**Dataset records**
──────────────────────────────

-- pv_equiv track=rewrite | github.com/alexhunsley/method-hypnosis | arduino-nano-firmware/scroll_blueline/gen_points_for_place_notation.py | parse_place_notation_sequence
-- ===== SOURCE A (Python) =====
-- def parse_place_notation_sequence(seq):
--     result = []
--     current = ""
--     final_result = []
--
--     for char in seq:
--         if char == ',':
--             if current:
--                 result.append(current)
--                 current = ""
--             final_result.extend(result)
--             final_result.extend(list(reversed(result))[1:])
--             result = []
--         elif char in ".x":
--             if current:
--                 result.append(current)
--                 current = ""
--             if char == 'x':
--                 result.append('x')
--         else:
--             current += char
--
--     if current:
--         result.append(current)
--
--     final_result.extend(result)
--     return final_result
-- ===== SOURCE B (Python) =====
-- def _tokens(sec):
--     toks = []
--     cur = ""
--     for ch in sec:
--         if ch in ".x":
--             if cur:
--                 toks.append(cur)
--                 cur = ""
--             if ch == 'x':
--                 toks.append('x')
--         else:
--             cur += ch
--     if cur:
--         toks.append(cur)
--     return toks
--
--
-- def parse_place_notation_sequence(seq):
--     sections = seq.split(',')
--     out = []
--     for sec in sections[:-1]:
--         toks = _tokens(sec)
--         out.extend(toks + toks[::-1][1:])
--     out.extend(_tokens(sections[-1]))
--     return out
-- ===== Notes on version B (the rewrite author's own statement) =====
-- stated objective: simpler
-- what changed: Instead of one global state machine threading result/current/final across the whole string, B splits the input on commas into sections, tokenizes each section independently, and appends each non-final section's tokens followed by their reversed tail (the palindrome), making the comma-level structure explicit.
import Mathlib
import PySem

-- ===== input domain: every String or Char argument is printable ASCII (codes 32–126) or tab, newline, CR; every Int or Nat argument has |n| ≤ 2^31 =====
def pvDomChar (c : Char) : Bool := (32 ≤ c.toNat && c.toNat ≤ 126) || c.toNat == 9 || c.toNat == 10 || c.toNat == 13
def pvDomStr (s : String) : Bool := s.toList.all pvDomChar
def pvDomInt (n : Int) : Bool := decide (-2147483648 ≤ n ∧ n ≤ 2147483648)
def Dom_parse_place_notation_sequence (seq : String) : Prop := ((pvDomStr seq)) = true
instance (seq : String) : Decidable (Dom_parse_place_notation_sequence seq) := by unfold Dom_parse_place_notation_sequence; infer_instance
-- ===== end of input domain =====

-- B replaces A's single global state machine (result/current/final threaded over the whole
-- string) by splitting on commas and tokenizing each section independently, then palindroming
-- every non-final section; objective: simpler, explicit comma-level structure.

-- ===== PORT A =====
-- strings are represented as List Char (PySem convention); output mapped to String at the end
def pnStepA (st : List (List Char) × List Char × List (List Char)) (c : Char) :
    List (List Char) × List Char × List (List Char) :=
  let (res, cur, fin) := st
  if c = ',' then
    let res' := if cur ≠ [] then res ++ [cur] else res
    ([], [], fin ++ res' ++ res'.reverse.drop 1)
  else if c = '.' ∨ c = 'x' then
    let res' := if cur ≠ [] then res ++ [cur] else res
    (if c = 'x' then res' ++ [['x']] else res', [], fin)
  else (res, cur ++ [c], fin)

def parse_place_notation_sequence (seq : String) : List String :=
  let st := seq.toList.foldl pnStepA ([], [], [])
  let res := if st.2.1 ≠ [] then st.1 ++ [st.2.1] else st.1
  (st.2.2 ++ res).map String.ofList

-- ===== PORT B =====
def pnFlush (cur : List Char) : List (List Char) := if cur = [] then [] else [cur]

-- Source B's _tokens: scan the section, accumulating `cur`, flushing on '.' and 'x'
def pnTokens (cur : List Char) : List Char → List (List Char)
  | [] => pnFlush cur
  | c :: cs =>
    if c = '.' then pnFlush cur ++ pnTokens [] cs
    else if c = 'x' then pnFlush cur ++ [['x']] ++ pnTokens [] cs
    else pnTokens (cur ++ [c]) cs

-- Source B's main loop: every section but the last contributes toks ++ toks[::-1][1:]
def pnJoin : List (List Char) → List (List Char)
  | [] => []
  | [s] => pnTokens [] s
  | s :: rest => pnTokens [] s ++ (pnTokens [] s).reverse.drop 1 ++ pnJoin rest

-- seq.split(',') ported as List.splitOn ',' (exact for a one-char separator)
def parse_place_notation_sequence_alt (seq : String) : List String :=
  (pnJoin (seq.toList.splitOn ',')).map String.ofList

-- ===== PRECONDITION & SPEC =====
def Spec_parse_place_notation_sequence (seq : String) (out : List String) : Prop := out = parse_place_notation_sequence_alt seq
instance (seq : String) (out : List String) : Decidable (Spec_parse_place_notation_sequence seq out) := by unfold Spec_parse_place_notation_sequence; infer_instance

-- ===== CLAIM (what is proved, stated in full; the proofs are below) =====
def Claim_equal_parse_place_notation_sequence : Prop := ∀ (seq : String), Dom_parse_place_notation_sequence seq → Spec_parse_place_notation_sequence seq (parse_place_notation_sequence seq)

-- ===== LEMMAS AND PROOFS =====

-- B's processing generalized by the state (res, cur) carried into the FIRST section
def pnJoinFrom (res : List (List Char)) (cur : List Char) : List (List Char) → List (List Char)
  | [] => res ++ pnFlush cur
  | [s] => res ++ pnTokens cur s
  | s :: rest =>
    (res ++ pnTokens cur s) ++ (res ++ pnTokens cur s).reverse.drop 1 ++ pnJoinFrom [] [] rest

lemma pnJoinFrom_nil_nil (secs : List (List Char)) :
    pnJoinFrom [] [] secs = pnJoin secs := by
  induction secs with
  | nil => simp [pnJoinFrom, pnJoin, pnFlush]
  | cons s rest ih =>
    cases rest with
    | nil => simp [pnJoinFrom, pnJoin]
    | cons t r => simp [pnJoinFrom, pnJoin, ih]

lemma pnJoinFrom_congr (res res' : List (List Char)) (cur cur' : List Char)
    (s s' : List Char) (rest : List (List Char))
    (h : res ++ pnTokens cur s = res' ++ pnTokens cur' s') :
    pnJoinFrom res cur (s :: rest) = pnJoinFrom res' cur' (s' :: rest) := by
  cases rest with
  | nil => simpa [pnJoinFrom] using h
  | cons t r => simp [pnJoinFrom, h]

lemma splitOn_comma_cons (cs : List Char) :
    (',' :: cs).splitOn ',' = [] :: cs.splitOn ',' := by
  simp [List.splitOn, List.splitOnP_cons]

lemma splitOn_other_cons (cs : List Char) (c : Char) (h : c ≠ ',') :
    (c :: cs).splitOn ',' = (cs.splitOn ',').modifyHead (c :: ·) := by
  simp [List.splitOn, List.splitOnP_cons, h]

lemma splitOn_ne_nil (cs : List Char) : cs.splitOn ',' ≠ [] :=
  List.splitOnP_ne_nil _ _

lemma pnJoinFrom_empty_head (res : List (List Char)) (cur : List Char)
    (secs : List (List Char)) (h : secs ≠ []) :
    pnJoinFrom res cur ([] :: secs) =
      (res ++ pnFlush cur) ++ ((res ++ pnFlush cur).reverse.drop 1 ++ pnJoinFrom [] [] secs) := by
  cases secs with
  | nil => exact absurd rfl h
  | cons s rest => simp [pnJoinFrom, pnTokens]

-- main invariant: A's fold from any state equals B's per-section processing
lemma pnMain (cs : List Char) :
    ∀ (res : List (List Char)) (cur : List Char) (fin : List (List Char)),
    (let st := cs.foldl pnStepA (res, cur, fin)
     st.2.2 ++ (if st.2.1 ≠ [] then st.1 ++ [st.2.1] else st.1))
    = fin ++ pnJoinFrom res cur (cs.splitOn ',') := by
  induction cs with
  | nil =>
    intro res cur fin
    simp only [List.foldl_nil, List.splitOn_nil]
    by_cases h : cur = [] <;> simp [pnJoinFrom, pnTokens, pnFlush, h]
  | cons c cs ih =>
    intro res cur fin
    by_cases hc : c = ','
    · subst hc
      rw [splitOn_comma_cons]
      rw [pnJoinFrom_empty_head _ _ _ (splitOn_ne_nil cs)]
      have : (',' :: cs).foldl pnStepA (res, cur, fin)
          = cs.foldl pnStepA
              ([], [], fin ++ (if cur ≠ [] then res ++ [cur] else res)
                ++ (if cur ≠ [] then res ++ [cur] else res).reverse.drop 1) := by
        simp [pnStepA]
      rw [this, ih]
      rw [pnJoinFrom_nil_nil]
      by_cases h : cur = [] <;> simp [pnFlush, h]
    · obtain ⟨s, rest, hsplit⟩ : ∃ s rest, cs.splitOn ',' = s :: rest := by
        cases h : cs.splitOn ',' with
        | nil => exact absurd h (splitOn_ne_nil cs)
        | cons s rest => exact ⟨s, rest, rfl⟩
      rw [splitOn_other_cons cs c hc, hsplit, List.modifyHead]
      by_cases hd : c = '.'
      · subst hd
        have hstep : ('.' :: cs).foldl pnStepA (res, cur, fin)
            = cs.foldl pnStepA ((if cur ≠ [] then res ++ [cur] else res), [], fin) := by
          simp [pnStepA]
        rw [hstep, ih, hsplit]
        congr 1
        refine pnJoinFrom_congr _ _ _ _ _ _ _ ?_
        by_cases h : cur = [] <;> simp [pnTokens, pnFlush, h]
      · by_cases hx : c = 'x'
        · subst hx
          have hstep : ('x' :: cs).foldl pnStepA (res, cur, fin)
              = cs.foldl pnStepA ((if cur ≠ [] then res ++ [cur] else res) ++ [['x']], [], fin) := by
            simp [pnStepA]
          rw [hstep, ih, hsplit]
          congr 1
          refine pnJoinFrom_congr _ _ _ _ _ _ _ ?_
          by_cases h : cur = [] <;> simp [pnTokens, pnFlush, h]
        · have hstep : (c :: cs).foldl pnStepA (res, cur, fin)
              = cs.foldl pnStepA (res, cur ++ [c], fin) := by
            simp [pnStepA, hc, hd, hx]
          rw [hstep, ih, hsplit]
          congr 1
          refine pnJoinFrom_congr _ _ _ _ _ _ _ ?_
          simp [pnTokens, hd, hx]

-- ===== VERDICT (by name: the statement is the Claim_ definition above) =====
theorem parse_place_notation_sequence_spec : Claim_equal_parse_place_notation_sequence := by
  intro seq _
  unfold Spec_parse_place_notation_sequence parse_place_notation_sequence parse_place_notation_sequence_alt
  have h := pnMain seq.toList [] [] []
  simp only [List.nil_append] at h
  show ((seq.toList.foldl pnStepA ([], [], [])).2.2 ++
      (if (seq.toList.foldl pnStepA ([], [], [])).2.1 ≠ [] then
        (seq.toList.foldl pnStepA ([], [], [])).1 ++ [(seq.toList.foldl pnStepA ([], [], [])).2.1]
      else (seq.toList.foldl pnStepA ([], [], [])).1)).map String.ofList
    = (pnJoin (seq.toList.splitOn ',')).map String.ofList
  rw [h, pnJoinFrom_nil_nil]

──────────────────────────────

Restate the material word for word, but only from its first line through the line containing "-- ===== SOURCE B".

-- pv_equiv track=rewrite | github.com/alexhunsley/method-hypnosis | arduino-nano-firmware/scroll_blueline/gen_points_for_place_notation.py | parse_place_notation_sequence
-- ===== SOURCE A (Python) =====
-- def parse_place_notation_sequence(seq):
--     result = []
--     current = ""
--     final_result = []
--
--     for char in seq:
--         if char == ',':
--             if current:
--                 result.append(current)
--                 current = ""
--             final_result.extend(result)
--             final_result.extend(list(reversed(result))[1:])
--             result = []
--         elif char in ".x":
--             if current:
--                 result.append(current)
--                 current = ""
--             if char == 'x':
--                 result.append('x')
--         else:
--             current += char
--
--     if current:
--         result.append(current)
--
--     final_result.extend(result)
--     return final_result
-- ===== SOURCE B (Python) =====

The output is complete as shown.